▶ Exercise goal:
Without leaving anything out, print every line of the data.

▶ Raw data:
-- pv_equiv track=rewrite | github.com/PingPingE/Algorithm | Programmers/DBFS/네트워크.py | solution
-- ===== SOURCE A (Python) =====
-- from collections import Counter
-- from collections import Counter
-- from collections import Counter
-- from collections import Counter
--
-- def solution(n, computers):
--     links = {i:i for i in range(n)}
--     for i in range(n):
--         for j in range(i):
--             if computers[i][j]:
--                 links[i]= min(links[j],links[i])
--                 break
--     return len(Counter(links.values()))
-- ===== SOURCE B (Python) =====
-- def solution(n, computers):
--     # Each node adopts the label of its first lower-indexed neighbour, so the
--     # number of distinct labels equals the number of "root" rows with no
--     # earlier connection.  Same entries are touched (short-circuit) as A's break.
--     return sum(1 for i in range(n)
--                if all(not computers[i][j] for j in range(i)))
-- ===== Notes on version B (the rewrite author's own statement) =====
-- stated objective: simpler
-- what changed: B drops the links dict, the min-propagation and the Counter entirely: since every node just copies its first lower-indexed neighbour's label, the distinct-label count equals the number of rows with no earlier connection, so B counts those rows in one short-circuit pass.
-- outside the precondition, e.g. on solution(3, [[], [1], [1]]): A returns 1, B returns 1
import Mathlib
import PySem

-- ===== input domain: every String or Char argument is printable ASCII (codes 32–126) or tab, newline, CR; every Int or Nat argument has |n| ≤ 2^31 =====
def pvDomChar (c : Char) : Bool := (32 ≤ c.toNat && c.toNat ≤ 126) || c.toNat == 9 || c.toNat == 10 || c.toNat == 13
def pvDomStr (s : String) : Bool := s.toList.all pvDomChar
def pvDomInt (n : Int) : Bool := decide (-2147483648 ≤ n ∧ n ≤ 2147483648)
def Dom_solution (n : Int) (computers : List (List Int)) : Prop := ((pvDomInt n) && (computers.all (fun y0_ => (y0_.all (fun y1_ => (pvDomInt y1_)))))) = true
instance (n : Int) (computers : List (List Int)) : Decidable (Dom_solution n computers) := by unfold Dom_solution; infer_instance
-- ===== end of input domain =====

-- B drops the links dict / min-propagation / Counter and just counts the rows with no
-- earlier connection (the chain roots), touching the same matrix entries; same return value.

-- ===== PORT A =====
-- computers[i][j] as the Python reads it (total via defaults; Pre_ excludes the raising reads)
def entryAt (computers : List (List Int)) (i j : Int) : Int :=
  ((PySem.List.pyGet? ((PySem.List.pyGet? computers i).getD []) j).getD 0)

-- 'for j in range(i): if computers[i][j]: links[i] = min(links[j], links[i]); break'
def linkScan (computers : List (List Int)) (i : Int) :
    PySem.Dict Int Int → List Int → PySem.Dict Int Int
  | links, [] => links
  | links, j :: js =>
    if entryAt computers i j ≠ 0 then
      links.insert i (min (links.getD j 0) (links.getD i 0))
    else linkScan computers i links js

def solution (n : Int) (computers : List (List Int)) : Int :=
  let links : PySem.Dict Int Int :=
    (PySem.List.pyRange 0 n 1).foldl (fun d i => d.insert i i) PySem.Dict.empty
  let links := (PySem.List.pyRange 0 n 1).foldl
    (fun d i => linkScan computers i d (PySem.List.pyRange 0 i 1)) links
  ((PySem.Dict.counter links.values).size : Int)

-- ===== PORT B =====
-- 'all(not computers[i][j] for j in range(i))' (short-circuit)
def noEarlierLink (computers : List (List Int)) (i : Int) : List Int → Bool
  | [] => true
  | j :: js =>
    if entryAt computers i j ≠ 0 then false else noEarlierLink computers i js

def solution_alt (n : Int) (computers : List (List Int)) : Int :=
  (PySem.List.pyRange 0 n 1).foldl
    (fun c i => if noEarlierLink computers i (PySem.List.pyRange 0 i 1) then c + 1 else c) 0

-- ===== PRECONDITION & SPEC =====
-- Pre_ excludes inputs on which row i (1 ≤ i < n) is missing or shorter than i: there the
-- Python A raises IndexError unless an earlier truthy entry happens to break the scan first
-- (one such still-returning excluded input is cited in claim.json).
def Pre_solution (n : Int) (computers : List (List Int)) : Prop :=
  (2 ≤ n → n ≤ (computers.length : Int)) ∧
  ∀ i < min n.toNat computers.length, 1 ≤ i → i ≤ (computers.getD i []).length
instance (n : Int) (computers : List (List Int)) : Decidable (Pre_solution n computers) := by
  unfold Pre_solution; infer_instance

def pvWitness_solution : Int × List (List Int) := (2, [[0], [1, 1]])

def Spec_solution (n : Int) (computers : List (List Int)) (out : Int) : Prop := out = solution_alt n computers
instance (n : Int) (computers : List (List Int)) (out : Int) : Decidable (Spec_solution n computers out) := by unfold Spec_solution; infer_instance

-- ===== CLAIM (what is proved, stated in full; the proofs are below) =====
def Claim_equal_solution : Prop := ∀ (n : Int) (computers : List (List Int)), Dom_solution n computers → Pre_solution n computers → Spec_solution n computers (solution n computers)

-- ===== LEMMAS AND PROOFS =====

-- the first j < i with computers[i][j] truthy, over Nat indices
def firstLink (c : List (List Int)) (i : Nat) : Option Nat :=
  (List.range i).find? (fun j => decide (entryAt c (i : Int) (j : Int) ≠ 0))

-- 'i is a chain root': no truthy entry before the diagonal
def isRoot (c : List (List Int)) (i : Nat) : Bool := (firstLink c i).isNone

-- the label node i ends up with
def lab (c : List (List Int)) : Nat → Int := fun i =>
  match h : firstLink c i with
  | some j => lab c j
  | none => (i : Int)
termination_by i => i
decreasing_by
  exact List.mem_range.mp (List.mem_of_find?_eq_some h)

theorem lab_of_firstLink_some (c : List (List Int)) (i j : Nat) (h : firstLink c i = some j) :
    lab c i = lab c j := by
  rw [lab, h]

theorem lab_of_isRoot (c : List (List Int)) (i : Nat) (h : isRoot c i = true) :
    lab c i = (i : Int) := by
  rw [lab]
  cases hf : firstLink c i with
  | none => rfl
  | some j => rw [isRoot, hf] at h; simp at h

theorem firstLink_lt (c : List (List Int)) (i j : Nat) (h : firstLink c i = some j) : j < i :=
  List.mem_range.mp (List.mem_of_find?_eq_some h)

▶ Solved problem:
-- pv_equiv track=rewrite | github.com/PingPingE/Algorithm | Programmers/DBFS/네트워크.py | solution
-- ===== SOURCE A (Python) =====
-- from collections import Counter
-- from collections import Counter
-- from collections import Counter
-- from collections import Counter
--
-- def solution(n, computers):
--     links = {i:i for i in range(n)}
--     for i in range(n):
--         for j in range(i):
--             if computers[i][j]:
--                 links[i]= min(links[j],links[i])
--                 break
--     return len(Counter(links.values()))
-- ===== SOURCE B (Python) =====
-- def solution(n, computers):
--     # Each node adopts the label of its first lower-indexed neighbour, so the
--     # number of distinct labels equals the number of "root" rows with no
--     # earlier connection.  Same entries are touched (short-circuit) as A's break.
--     return sum(1 for i in range(n)
--                if all(not computers[i][j] for j in range(i)))
-- ===== Notes on version B (the rewrite author's own statement) =====
-- stated objective: simpler
-- what changed: B drops the links dict, the min-propagation and the Counter entirely: since every node just copies its first lower-indexed neighbour's label, the distinct-label count equals the number of rows with no earlier connection, so B counts those rows in one short-circuit pass.
-- outside the precondition, e.g. on solution(3, [[], [1], [1]]): A returns 1, B returns 1
import Mathlib
import PySem

-- ===== input domain: every String or Char argument is printable ASCII (codes 32–126) or tab, newline, CR; every Int or Nat argument has |n| ≤ 2^31 =====
def pvDomChar (c : Char) : Bool := (32 ≤ c.toNat && c.toNat ≤ 126) || c.toNat == 9 || c.toNat == 10 || c.toNat == 13
def pvDomStr (s : String) : Bool := s.toList.all pvDomChar
def pvDomInt (n : Int) : Bool := decide (-2147483648 ≤ n ∧ n ≤ 2147483648)
def Dom_solution (n : Int) (computers : List (List Int)) : Prop := ((pvDomInt n) && (computers.all (fun y0_ => (y0_.all (fun y1_ => (pvDomInt y1_)))))) = true
instance (n : Int) (computers : List (List Int)) : Decidable (Dom_solution n computers) := by unfold Dom_solution; infer_instance
-- ===== end of input domain =====

-- B drops the links dict / min-propagation / Counter and just counts the rows with no
-- earlier connection (the chain roots), touching the same matrix entries; same return value.

-- ===== PORT A =====
-- computers[i][j] as the Python reads it (total via defaults; Pre_ excludes the raising reads)
def entryAt (computers : List (List Int)) (i j : Int) : Int :=
  ((PySem.List.pyGet? ((PySem.List.pyGet? computers i).getD []) j).getD 0)

-- 'for j in range(i): if computers[i][j]: links[i] = min(links[j], links[i]); break'
def linkScan (computers : List (List Int)) (i : Int) :
    PySem.Dict Int Int → List Int → PySem.Dict Int Int
  | links, [] => links
  | links, j :: js =>
    if entryAt computers i j ≠ 0 then
      links.insert i (min (links.getD j 0) (links.getD i 0))
    else linkScan computers i links js

def solution (n : Int) (computers : List (List Int)) : Int :=
  let links : PySem.Dict Int Int :=
    (PySem.List.pyRange 0 n 1).foldl (fun d i => d.insert i i) PySem.Dict.empty
  let links := (PySem.List.pyRange 0 n 1).foldl
    (fun d i => linkScan computers i d (PySem.List.pyRange 0 i 1)) links
  ((PySem.Dict.counter links.values).size : Int)

-- ===== PORT B =====
-- 'all(not computers[i][j] for j in range(i))' (short-circuit)
def noEarlierLink (computers : List (List Int)) (i : Int) : List Int → Bool
  | [] => true
  | j :: js =>
    if entryAt computers i j ≠ 0 then false else noEarlierLink computers i js

def solution_alt (n : Int) (computers : List (List Int)) : Int :=
  (PySem.List.pyRange 0 n 1).foldl
    (fun c i => if noEarlierLink computers i (PySem.List.pyRange 0 i 1) then c + 1 else c) 0

-- ===== PRECONDITION & SPEC =====
-- Pre_ excludes inputs on which row i (1 ≤ i < n) is missing or shorter than i: there the
-- Python A raises IndexError unless an earlier truthy entry happens to break the scan first
-- (one such still-returning excluded input is cited in claim.json).
def Pre_solution (n : Int) (computers : List (List Int)) : Prop :=
  (2 ≤ n → n ≤ (computers.length : Int)) ∧
  ∀ i < min n.toNat computers.length, 1 ≤ i → i ≤ (computers.getD i []).length
instance (n : Int) (computers : List (List Int)) : Decidable (Pre_solution n computers) := by
  unfold Pre_solution; infer_instance

def pvWitness_solution : Int × List (List Int) := (2, [[0], [1, 1]])

def Spec_solution (n : Int) (computers : List (List Int)) (out : Int) : Prop := out = solution_alt n computers
instance (n : Int) (computers : List (List Int)) (out : Int) : Decidable (Spec_solution n computers out) := by unfold Spec_solution; infer_instance

-- ===== CLAIM (what is proved, stated in full; the proofs are below) =====
def Claim_equal_solution : Prop := ∀ (n : Int) (computers : List (List Int)), Dom_solution n computers → Pre_solution n computers → Spec_solution n computers (solution n computers)

-- ===== LEMMAS AND PROOFS =====

-- the first j < i with computers[i][j] truthy, over Nat indices
def firstLink (c : List (List Int)) (i : Nat) : Option Nat :=
  (List.range i).find? (fun j => decide (entryAt c (i : Int) (j : Int) ≠ 0))

-- 'i is a chain root': no truthy entry before the diagonal
def isRoot (c : List (List Int)) (i : Nat) : Bool := (firstLink c i).isNone

-- the label node i ends up with
def lab (c : List (List Int)) : Nat → Int := fun i =>
  match h : firstLink c i with
  | some j => lab c j
  | none => (i : Int)
termination_by i => i
decreasing_by
  exact List.mem_range.mp (List.mem_of_find?_eq_some h)

theorem lab_of_firstLink_some (c : List (List Int)) (i j : Nat) (h : firstLink c i = some j) :
    lab c i = lab c j := by
  rw [lab, h]

theorem lab_of_isRoot (c : List (List Int)) (i : Nat) (h : isRoot c i = true) :
    lab c i = (i : Int) := by
  rw [lab]
  cases hf : firstLink c i with
  | none => rfl
  | some j => rw [isRoot, hf] at h; simp at h

theorem firstLink_lt (c : List (List Int)) (i j : Nat) (h : firstLink c i = some j) : j < i :=
  List.mem_range.mp (List.mem_of_find?_eq_some h)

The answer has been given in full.